-- pv_equiv track=rewrite | github.com/anguswilliams91/advent-of-code-2020 | 21/main.py | process_recipes
-- ===== SOURCE A (Python) =====
-- from collections import defaultdict
-- from functools import reduce
-- from typing import DefaultDict, List, Set
--
-- def process_recipes(
--     foods: List[str]
-- ) -> (Set[str], DefaultDict[str, int], DefaultDict[str, Set[str]]):
--
--     all_ingredients = set()
--     for food in foods:
--         ingredients, _ = food.split("(")
--         all_ingredients = all_ingredients | set(ingredients.strip().split())
--
--     could_contain_allergen = defaultdict(lambda: all_ingredients)
--     ingredient_counts = defaultdict(int)
--     for food in foods:
--
--         ingredients, allergens = food.split("(")
--         ingredients = set(ingredients.strip().split())
--         for i in ingredients:
--             ingredient_counts[i] += 1
--
--         allergens = set(allergens.strip(")")[8:].strip().split(", "))
--
--         for a in allergens:
--             could_contain_allergen[a] = ingredients & could_contain_allergen[a]
--
--     unseen_ingredients = all_ingredients - reduce(
--         lambda a, b: a | b, could_contain_allergen.values()
--     )
--
--     return unseen_ingredients, ingredient_counts, could_contain_allergen
-- ===== SOURCE B (Python) =====
-- from collections import defaultdict
--
--
-- def process_recipes(foods):
--     # Parse each food once into (ingredient_list, allergen_list).
--     recs = []
--     for food in foods:
--         ings, alls = food.split("(")
--         recs.append((ings.strip().split(),
--                      alls.strip(")")[8:].strip().split(", ")))
--
--     all_ingredients = {i for ings, _ in recs for i in ings}
--
--     # Allergen-major: each allergen's candidate set is computed independently
--     # by a membership test over the foods that mention it.
--     allergen_order = list(dict.fromkeys(a for _, als in recs for a in als))
--     could_contain_allergen = defaultdict(lambda: all_ingredients)
--     for a in allergen_order:
--         group = [ings for ings, als in recs if a in als]
--         base = dict.fromkeys(group[-1])
--         could_contain_allergen[a] = {i for i in base
--                                      if all(i in g for g in group)}
--
--     # Ingredient-major counting: a count is the number of recipes listing it.
--     ingredient_order = list(dict.fromkeys(i for ings, _ in recs for i in ings))
--     ingredient_counts = defaultdict(int)
--     for i in ingredient_order:
--         ingredient_counts[i] = sum(1 for ings, _ in recs if i in ings)
--
--     unseen_ingredients = {
--         i for i in ingredient_order
--         if not any(i in could_contain_allergen[a] for a in allergen_order)
--     }
--     return unseen_ingredients, ingredient_counts, could_contain_allergen
-- ===== Notes on version B (the rewrite author's own statement) =====
-- stated objective: alternative
-- what changed: B is allergen-major and ingredient-major: after one parsing pass it computes each allergen's candidate set independently by a membership test over the foods that mention it, each ingredient's count by scanning the parsed recipes, and the unseen set by testing membership in every candidate set, instead of A's food-major pass that incrementally intersects dict entries and increments counters and then reduces a union.
import Mathlib
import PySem

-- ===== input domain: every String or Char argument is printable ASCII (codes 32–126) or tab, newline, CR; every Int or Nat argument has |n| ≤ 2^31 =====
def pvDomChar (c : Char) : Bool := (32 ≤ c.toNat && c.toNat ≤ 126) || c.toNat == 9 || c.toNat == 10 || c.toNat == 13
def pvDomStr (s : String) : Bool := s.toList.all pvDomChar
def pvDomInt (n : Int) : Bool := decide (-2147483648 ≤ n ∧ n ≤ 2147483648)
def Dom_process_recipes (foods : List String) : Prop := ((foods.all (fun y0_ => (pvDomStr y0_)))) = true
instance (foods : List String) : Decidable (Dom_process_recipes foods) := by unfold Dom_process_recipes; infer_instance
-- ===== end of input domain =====

-- B computes the same value allergen-major/ingredient-major (each candidate set and count derived
-- independently by membership tests over the parsed recipes) instead of A's food-major streaming
-- pass of dict intersections and counter increments (objective: alternative).

-- ===== PORT A =====
-- shared parse helpers (both Pythons contain these identical subexpressions)
def pvSplitParen (food : String) : String × String :=
  match (PySem.Str.split? food "(").getD [] with
  | [a, b] => (a, b)
  | _ => ("", "")   -- Python raises ValueError here (≠ 2 parts); excluded by Pre_

def pvRawIngs (s : String) : List String := PySem.Str.split₀ (PySem.Str.strip s)

def pvRawAllgs (s : String) : List String :=
  (PySem.Str.split?
    (PySem.Str.strip (PySem.Str.slice (PySem.Str.stripChars s ")") (some 8) none)) ", ").getD []

def pvIngs (s : String) : PySem.Set String := PySem.Set.ofList (pvRawIngs s)

def pvAllgs (s : String) : PySem.Set String := PySem.Set.ofList (pvRawAllgs s)

def pvA_all (foods : List String) : PySem.Set String :=
  foods.foldl (fun acc food => PySem.Set.union acc (pvIngs (pvSplitParen food).1))
    PySem.Set.empty

def pvA_st (foods : List String) :
    PySem.Dict String (List String) × PySem.Dict String Int :=
  foods.foldl
    (fun (st : PySem.Dict String (List String) × PySem.Dict String Int) food =>
      let p := pvSplitParen food
      let ingredients := pvIngs p.1
      let counts := ingredients.foldl (fun d i => d.modify i 0 (· + 1)) st.2
      let allergens := pvAllgs p.2
      let ccd := allergens.foldl
        (fun d a => d.insert a (PySem.Set.inter ingredients (d.getD a (pvA_all foods)))) st.1
      (ccd, counts))
    (PySem.Dict.empty, PySem.Dict.empty)
theorem bad_iff (m : Int) (hm0 : 0 ≤ m) (hm31 : m ≤ 2147483648) (K : Nat)
    (hg : Good m (K:Int)) (hmin : ∀ j : Nat, j < K → ¬ Good m (j:Int)) :
    (∃ k, k < 65538 ∧ 2 * m.toNat ≤ k * (k+1) ∧ k * (k-1) < 2 * m.toNat ∧ k % 2 = 1 ∧
        (k * (k+1) - 2 * m.toNat) % 4 = 2 ∧ 6 ≤ k * (k+1) - 2 * m.toNat)
      ↔ (K:Int) < PySem.Int.floordiv (Tri (K:Int) - m) 2 := by
  obtain ⟨hs2, hs0⟩ := s_spec m K hg
  have hcast : ((m.toNat : Int)) = m := Int.toNat_of_nonneg hm0
  obtain ⟨hgT, hgP⟩ := (good_iff_emod m (K:Int)).mp hg
  constructor
  · rintro ⟨k1, hlt, hhi, hlo, hodd, h4, h6⟩
    have hk11 : 1 ≤ k1 := by omega
    have e1 : ((k1*(k1+1) : Nat) : Int) = 2 * Tri (k1:Int) := by
      have h := tri_two_mul (k1:Int)
      push_cast
      linarith
    have e2 : ((k1*(k1-1) : Nat) : Int) = 2 * Tri (k1:Int) - 2*(k1:Int) := by
      have h := tri_two_mul (k1:Int)
      push_cast [hk11]
      nlinarith
    have ht1 := tri_succ (k1:Int)
    have ht2 := tri_succ ((k1:Int)+1)
    have e : (k1:Int) + 1 + 1 = (k1:Int) + 2 := by ring
    rw [e] at ht2
    have hg2 : Good m ((k1:Int)+2) := by
      rw [good_iff_emod]
      constructor
      · omega
      · omega
    have hjlt : ∀ j : Nat, j < k1 → ¬ Good m (j:Int) := by
      intro j hj
      rw [good_iff_emod]
      have hmul : j*(j+1) ≤ k1*(k1-1) := by
        calc j*(j+1) ≤ (k1-1)*k1 := Nat.mul_le_mul (by omega) (by omega)
          _ = k1*(k1-1) := Nat.mul_comm _ _
      have e3 : ((j*(j+1) : Nat) : Int) = 2 * Tri (j:Int) := by
        have h := tri_two_mul (j:Int)
        push_cast
        linarith
      rintro ⟨hTj, -⟩
      omega
    have hKeq : K = k1 + 2 := by
      have hge : k1 ≤ K := by
        by_contra hK
        rw [not_le] at hK
        exact (hjlt K hK) hg
      have hle2 : K ≤ k1 + 2 := by
        by_contra hK
        rw [not_le] at hK
        exact hmin (k1+2) hK (by push_cast; exact hg2)
      have h0 : ¬ Good m ((k1:Int)) := by
        rw [good_iff_emod]
        rintro ⟨-, hpar⟩
        omega
      have h1 : ¬ Good m ((k1:Int)+1) := by
        rw [good_iff_emod]
        rintro ⟨-, hpar⟩
        omega
      have htri : K = k1 ∨ K = k1 + 1 ∨ K = k1 + 2 := by omega
      rcases htri with h | h | h
      · subst h; exact absurd hg h0
      · subst h; push_cast at hg; exact absurd hg h1
      · exact h
    subst hKeq
    push_cast at hs2 hs0 ⊢
    omega
  · intro hKs
    have hK4 : 4 ≤ K := by
      by_contra h
      rw [not_le] at h
      interval_cases K
      · have hT : Tri ((0:Nat):Int) = 0 := by decide
        simp only [hT] at *
        omega
      · have hT : Tri ((1:Nat):Int) = 1 := by decide
        simp only [hT] at *
        omega
      · have hT : Tri ((2:Nat):Int) = 3 := by decide
        simp only [hT] at *
        omega
      · have hT : Tri ((3:Nat):Int) = 6 := by decide
        simp only [hT] at *
        omega
    have ht1 : Tri ((K:Int)-1+1) = Tri ((K:Int)-1) + ((K:Int)-1+1) := tri_succ _
    have ht2 : Tri ((K:Int)-2+1) = Tri ((K:Int)-2) + ((K:Int)-2+1) := tri_succ _
    have ht3 : Tri ((K:Int)-3+1) = Tri ((K:Int)-3) + ((K:Int)-3+1) := tri_succ _
    have e1 : (K:Int)-1+1 = (K:Int) := by ring
    have e2 : (K:Int)-2+1 = (K:Int)-1 := by ring
    have e3 : (K:Int)-3+1 = (K:Int)-2 := by ring
    rw [e1] at ht1
    rw [e2] at ht2
    rw [e3] at ht3
    have hng1 : ¬ Good m ((K:Int)-1) := by
      have h := hmin (K-1) (by omega)
      have ec : (((K-1 : Nat)) : Int) = (K:Int)-1 := by push_cast [show 1 ≤ K by omega]; ring
      rwa [ec] at h
    have hng2 : ¬ Good m ((K:Int)-2) := by
      have h := hmin (K-2) (by omega)
      have ec : (((K-2 : Nat)) : Int) = (K:Int)-2 := by push_cast [show 2 ≤ K by omega]; ring
      rwa [ec] at h
    have hng3 : ¬ Good m ((K:Int)-3) := by
      have h := hmin (K-3) (by omega)
      have ec : (((K-3 : Nat)) : Int) = (K:Int)-3 := by push_cast [show 3 ≤ K by omega]; ring
      rwa [ec] at h
    rw [good_iff_emod, not_and_or] at hng1 hng2 hng3
    -- forced parities
    have hd1 : ((Tri ((K:Int)-1) - m) % 2 ≠ 0) := by
      rcases hng1 with h | h
      · omega
      · exact h
    have hd2 : ((Tri ((K:Int)-2) - m) % 2 ≠ 0) := by
      rcases hng2 with h | h
      · omega
      · exact h
    have hKodd : (K:Int) % 2 = 1 := by omega
    have hT3 : Tri ((K:Int)-3) < m := by
      rcases hng3 with h | h
      · omega
      · omega
    -- products for the witness K-2
    have ep1 : (((K-2)*(K-1) : Nat) : Int) = 2 * Tri ((K:Int)-2) := by
      have h := tri_two_mul ((K:Int)-2)
      push_cast [show 2 ≤ K by omega, show 1 ≤ K by omega]
      nlinarith
    have ep2 : (((K-2)*(K-3) : Nat) : Int) = 2 * Tri ((K:Int)-3) := by
      have h := tri_two_mul ((K:Int)-3)
      push_cast [show 2 ≤ K by omega, show 3 ≤ K by omega]
      nlinarith
    have hb : K - 2 < 65538 := by
      by_contra hbig
      rw [not_lt] at hbig
      have hmul : (65538*65537 : Nat) ≤ (K-2)*(K-3) :=
        Nat.mul_le_mul (by omega) (by omega)
      have hmul' : ((65538*65537 : Nat) : Int) ≤ (((K-2)*(K-3) : Nat) : Int) := by
        exact_mod_cast hmul
      rw [ep2] at hmul'
      norm_num at hmul'
      omega
    have eK1 : K - 2 + 1 = K - 1 := by omega
    have eK3 : K - 2 - 1 = K - 3 := by omega
    refine ⟨K - 2, hb, ?_, ?_, ?_, ?_, ?_⟩
    · rw [eK1]
      have hI : ((2*m.toNat : Nat) : Int) ≤ (((K-2)*(K-1) : Nat) : Int) := by
        rw [ep1]; omega
      exact_mod_cast hI
    · rw [eK3]
      have hI : (((K-2)*(K-3) : Nat) : Int) < ((2*m.toNat : Nat) : Int) := by
        rw [ep2]; omega
      exact_mod_cast hI
    · omega
    · rw [eK1]
      omega
    · rw [eK1]
      omega

theorem greedy_fold (kN : Nat) : ∀ (F : PySem.Set Int) (rem : Int), 0 ≤ rem → rem ≤ (kN:Int) →
    (PySem.List.pyRange (kN:Int) 0 (-1)).foldl
      (fun (st : PySem.Set Int × Int) i =>
        if i ≤ st.2 then (PySem.Set.add st.1 i, st.2 - i) else st) (F, rem)
    = (if rem = 0 then F else PySem.Set.add F rem, 0) := by
  induction kN with
  | zero =>
    intro F rem h0 h1
    have hr : rem = 0 := by exact_mod_cast le_antisymm h1 h0
    rw [PySem.List.pyRange_neg_one_eq_nil (by norm_num)]
    simp [hr]
  | succ t ih =>
    intro F rem h0 h1
    rw [PySem.List.pyRange_neg_one_cons (by push_cast; omega)]
    have e : ((t+1:Nat):Int) - 1 = (t:Int) := by push_cast; ring
    rw [e]
    simp only [List.foldl_cons]
    by_cases hc : ((t+1:Nat):Int) ≤ rem
    · have hrem : rem = ((t+1:Nat):Int) := le_antisymm h1 hc
      subst hrem
      rw [if_pos hc, sub_self,
          ih (PySem.Set.add F ((t+1:Nat):Int)) 0 le_rfl (by positivity)]
      rw [if_pos rfl, if_neg (by push_cast; omega)]
    · rw [if_neg hc]
      exact ih F rem h0 (by push_cast at hc ⊢; omega)

theorem couple (flips : PySem.Set Int) :
    ∀ (ys : List Int) (rest : List Int) (cur : Int),
    ((ys.map (fun i => if PySem.Set.contains flips i then -i else i)).foldl
        (fun acc i => (acc.headD 0 + i) :: acc) (cur :: rest))
    = (ys.foldl (fun (st : List Int × Int) i =>
         ((if PySem.Set.contains flips i then st.2 - i else st.2 + i) :: st.1,
          if PySem.Set.contains flips i then st.2 - i else st.2 + i)) (cur :: rest, cur)).1 := by
  intro ys
  induction ys with
  | nil => intro rest cur; rfl
  | cons y ys ih =>
    intro rest cur
    simp only [List.map_cons, List.foldl_cons, List.headD_cons]
    cases hc : PySem.Set.contains flips y <;> simp only [if_true, if_false, Bool.false_eq_true]
    · exact ih (cur :: rest) (cur + y)
    · rw [show cur + -y = cur - y by ring]
      exact ih (cur :: rest) (cur - y)

theorem nums_splice (K s : Int) (h1 : 1 ≤ s) (hsK : s ≤ K) :
    PySem.List.slice (PySem.List.pyRange 0 (K+1) 1) none (some s) ++ [-s] ++
    PySem.List.slice (PySem.List.pyRange 0 (K+1) 1) (some (s+1)) none
    = PySem.List.pyRange 0 s 1 ++ [-s] ++ PySem.List.pyRange (s+1) (K+1) 1 := by
  rw [PySem.List.slice_to _ (by omega), PySem.List.slice_from _ (by omega)]
  have hsplit : PySem.List.pyRange 0 (K+1) 1
      = (PySem.List.pyRange 0 s 1 ++ PySem.List.pyRange s (s+1) 1) ++ PySem.List.pyRange (s+1) (K+1) 1 := by
    rw [List.append_assoc, ← PySem.List.pyRange_one_append s (s+1) (K+1) (by omega) (by omega),
        ← PySem.List.pyRange_one_append 0 s (K+1) (by omega) (by omega)]
  have hlen1 : (PySem.List.pyRange 0 s 1).length = s.toNat := by
    rw [PySem.List.length_pyRange_one]; omega
  have hlen2 : ((PySem.List.pyRange 0 s 1 ++ PySem.List.pyRange s (s+1) 1)).length = (s+1).toNat := by
    rw [List.length_append, PySem.List.length_pyRange_one, PySem.List.length_pyRange_one]; omega
  congr 1
  · congr 1
    rw [hsplit, List.append_assoc, List.take_left' hlen1]
  · rw [hsplit, List.drop_left' hlen2]

theorem contains_empty (i : Int) :
    PySem.Set.contains (PySem.Set.empty : PySem.Set Int) i = false := by
  cases h : PySem.Set.contains (PySem.Set.empty : PySem.Set Int) i
  · rfl
  · exfalso
    have := (PySem.Set.contains_iff _ _).mp h
    simp [PySem.Set.empty] at this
# # # #
Goal of the exercise: Both the first line of the data above and the line with "ingredients = set(ingredients.strip().split())" must be included; please return exactly those lines and the ones between them.

Written solution:
-- pv_equiv track=rewrite | github.com/anguswilliams91/advent-of-code-2020 | 21/main.py | process_recipes
-- ===== SOURCE A (Python) =====
-- from collections import defaultdict
-- from functools import reduce
-- from typing import DefaultDict, List, Set
--
-- def process_recipes(
--     foods: List[str]
-- ) -> (Set[str], DefaultDict[str, int], DefaultDict[str, Set[str]]):
--
--     all_ingredients = set()
--     for food in foods:
--         ingredients, _ = food.split("(")
--         all_ingredients = all_ingredients | set(ingredients.strip().split())
--
--     could_contain_allergen = defaultdict(lambda: all_ingredients)
--     ingredient_counts = defaultdict(int)
--     for food in foods:
--
--         ingredients, allergens = food.split("(")
--         ingredients = set(ingredients.strip().split())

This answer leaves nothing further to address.